The country has entered a self-sustaining phase of capital formation, no longer primarily dependent on foreign inflows.

How India Found Financial Independence

TWENTY-FIVE YEARS ago, ₹1 lakh crore of total profit across all listed companies was considered enormous. The reason was simple arithmetic: with price-to-earnings multiples of 15-20, the system needed roughly 5% of market capitalisation to show up as profit. A ₹200 lakh crore market cap required ₹10 lakh crore in profits for equilibrium, and that's before accounting for loss-making companies whose market caps don't correspond to any earnings at all.
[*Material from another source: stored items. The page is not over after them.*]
-- pv_equiv track=rewrite | github.com/hakankoklu/advent-of-code | advent_of_code/2020/day06.py | get_group_answers2
-- ===== SOURCE A (Python) =====
-- from typing import List, Set
--
-- def get_group_answers2(answers: List[str]) -> Set[str]:
--     qs = 'qwertyuiopasdfghjklzxcvbnm'
--     result = set()
--     for q in qs:
--         yes = True
--         for answer in answers:
--             if q not in answer:
--                 yes = False
--                 break
--         if yes:
--             result.add(q)
--     return result
-- ===== SOURCE B (Python) =====
-- def get_group_answers2(answers):
--     n = len(answers)
--     counts = {}
--     for answer in answers:
--         for c in set(answer):
--             counts[c] = counts.get(c, 0) + 1
--     return {q for q in 'qwertyuiopasdfghjklzxcvbnm' if counts.get(q, 0) == n}
-- ===== Notes on version B (the rewrite author's own statement) =====
-- stated objective: alternative
-- what changed: Replaces A's per-letter rescan of all answers (with early break) by one pass building a letter->answer-count table (set per answer) plus one alphabet pass keeping letters whose count equals len(answers).
import Mathlib
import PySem

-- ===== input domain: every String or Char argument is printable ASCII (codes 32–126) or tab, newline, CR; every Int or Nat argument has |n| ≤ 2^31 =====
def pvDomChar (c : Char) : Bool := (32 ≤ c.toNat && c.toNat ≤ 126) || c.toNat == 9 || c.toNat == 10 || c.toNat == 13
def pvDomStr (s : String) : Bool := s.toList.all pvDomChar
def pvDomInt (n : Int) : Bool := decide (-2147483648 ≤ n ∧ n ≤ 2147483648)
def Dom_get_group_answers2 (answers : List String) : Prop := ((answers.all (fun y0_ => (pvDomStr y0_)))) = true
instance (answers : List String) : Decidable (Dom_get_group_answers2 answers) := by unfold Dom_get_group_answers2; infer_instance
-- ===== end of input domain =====

-- B is an alternative algorithm: one counting pass over the answers plus one alphabet pass, instead of A's per-letter rescan.

-- ===== PORT A =====
-- inner 'for answer in answers: if q not in answer: yes = False; break'
def pvYesLoop (q : Char) : List String → Bool
  | [] => true
  | a :: rest => if ¬ PySem.Str.isIn (String.singleton q) a then false else pvYesLoop q rest

def get_group_answers2 (answers : List String) : List String :=
  let qs := "qwertyuiopasdfghjklzxcvbnm"
  qs.toList.foldl (fun result q =>
    if pvYesLoop q answers then PySem.Set.add result (String.singleton q) else result)
    PySem.Set.empty

-- ===== PORT B =====
def get_group_answers2_alt (answers : List String) : List String :=
  let n : Int := answers.length
  let counts : PySem.Dict Char Int :=
    answers.foldl (fun d answer =>
      (PySem.Set.ofList answer.toList).foldl (fun d c => d.modify c 0 (· + 1)) d)
      PySem.Dict.empty
  ("qwertyuiopasdfghjklzxcvbnm".toList).foldl (fun s q =>
    if counts.getD q 0 = n then PySem.Set.add s (String.singleton q) else s)
    PySem.Set.empty

-- ===== PRECONDITION & SPEC =====
def Spec_get_group_answers2 (answers : List String) (out : List String) : Prop := out = get_group_answers2_alt answers
instance (answers : List String) (out : List String) : Decidable (Spec_get_group_answers2 answers out) := by unfold Spec_get_group_answers2; infer_instance

-- ===== CLAIM (what is proved, stated in full; the proofs are below) =====
def Claim_equal_get_group_answers2 : Prop := ∀ (answers : List String), Dom_get_group_answers2 answers → Spec_get_group_answers2 answers (get_group_answers2 answers)

-- ===== LEMMAS AND PROOFS =====

-- A's inner break-loop decides "q occurs in every answer"
lemma pvYesLoop_eq_all (q : Char) (answers : List String) :
    pvYesLoop q answers = answers.all (fun a => decide (q ∈ a.toList)) := by
  induction answers with
  | nil => rfl
  | cons a rest ih =>
      by_cases h : q ∈ a.toList <;>
        simp [pvYesLoop, ih, h, PySem.Chars.isIn_iff_infix, List.singleton_infix_iff]

-- B's counting pass: the table maps q to the number of answers containing q
lemma pvCounts_getD (q : Char) (answers : List String) (d : PySem.Dict Char Int) :
    (answers.foldl (fun d answer =>
      (PySem.Set.ofList answer.toList).foldl (fun d c => d.modify c 0 (· + 1)) d) d).getD q 0
    = d.getD q 0 + (answers.countP (fun a => decide (q ∈ a.toList)) : Int) := by
  induction answers generalizing d with
  | nil => simp
  | cons a rest ih =>
      rw [List.foldl_cons, ih, PySem.Dict.getD_foldl_modify_add_one]
      have hcnt : ((PySem.Set.ofList a.toList).count q : Int)
          = if q ∈ a.toList then 1 else 0 := by
        by_cases h : q ∈ a.toList
        · simp [h]
        · have : q ∉ PySem.Set.ofList a.toList := fun hm => h ((PySem.Set.mem_ofList _ _).1 hm)
          simp [h, List.count_eq_zero_of_not_mem this]
      rw [hcnt]
      by_cases h : q ∈ a.toList
      · simp [h]; ring
      · simp [h]

-- the two selection conditions agree letter by letter
lemma pvCond_eq (q : Char) (answers : List String) :
    (pvYesLoop q answers = true)
      ↔ ((answers.foldl (fun d answer =>
            (PySem.Set.ofList answer.toList).foldl (fun d c => d.modify c 0 (· + 1)) d)
            PySem.Dict.empty).getD q 0 = (answers.length : Int)) := by
  rw [pvYesLoop_eq_all, pvCounts_getD]
  have h1 : (PySem.Dict.empty : PySem.Dict Char Int).getD q 0 = 0 := rfl
  rw [h1, zero_add]
  have hc := List.countP_eq_length (p := fun a => decide (q ∈ a.toList)) (l := answers)
  constructor
  · intro h
    exact_mod_cast congrArg (fun m : Nat => (m : Int)) (hc.2 (List.all_eq_true.1 h))
  · intro h
    exact List.all_eq_true.2 (hc.1 (by exact_mod_cast h))

-- ===== VERDICT (by name: the statement is the Claim_ definition above) =====
theorem get_group_answers2_spec : Claim_equal_get_group_answers2 := by
  intro answers _
  unfold Spec_get_group_answers2 get_group_answers2 get_group_answers2_alt
  show List.foldl _ PySem.Set.empty ("qwertyuiopasdfghjklzxcvbnm".toList)
      = List.foldl _ PySem.Set.empty ("qwertyuiopasdfghjklzxcvbnm".toList)
  refine List.foldl_ext _ _ PySem.Set.empty ?_
  intro s q _
  by_cases h : pvYesLoop q answers = true
  · rw [if_pos h, if_pos ((pvCond_eq q answers).1 h)]
  · rw [if_neg h, if_neg (fun hc => h ((pvCond_eq q answers).2 hc))]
Today's profit-to-GDP ratio stands at approximately 4.8%, a 17-year high, last seen in 2008. Corporate profits of around ₹16 lakh crore divided by GDP of ₹330 lakh crore puts India at an inflection point. And unlike previous peaks, this one appears structurally different. India has many more listed corporates, including a wave of internet and tech-driven businesses that will tend to be more monopolistic in nature. So, in the best of times, profit-to-GDP can very well move to 6-7%, even 8%, over the next 5-10 years.

When money stays home

The fundamental shift isn't just in valuations. It's also in the source of capital. Earlier, India never had robust, assured domestic retail flows. Today, steady inflows of domestic money continue regardless of whether individual companies make profits or losses. This raises an obvious question: will permanent domestic bids keep markets perpetually elevated?

The answer is nuanced. While the market as a whole may remain elevated, individual stocks will still face brutal discipline. The market will always keep arbitraging between good businesses and bad businesses. A company trading at ₹3 lakh crore today can be marked down to ₹30,000 crore if it disappoints. Rotation is inevitable.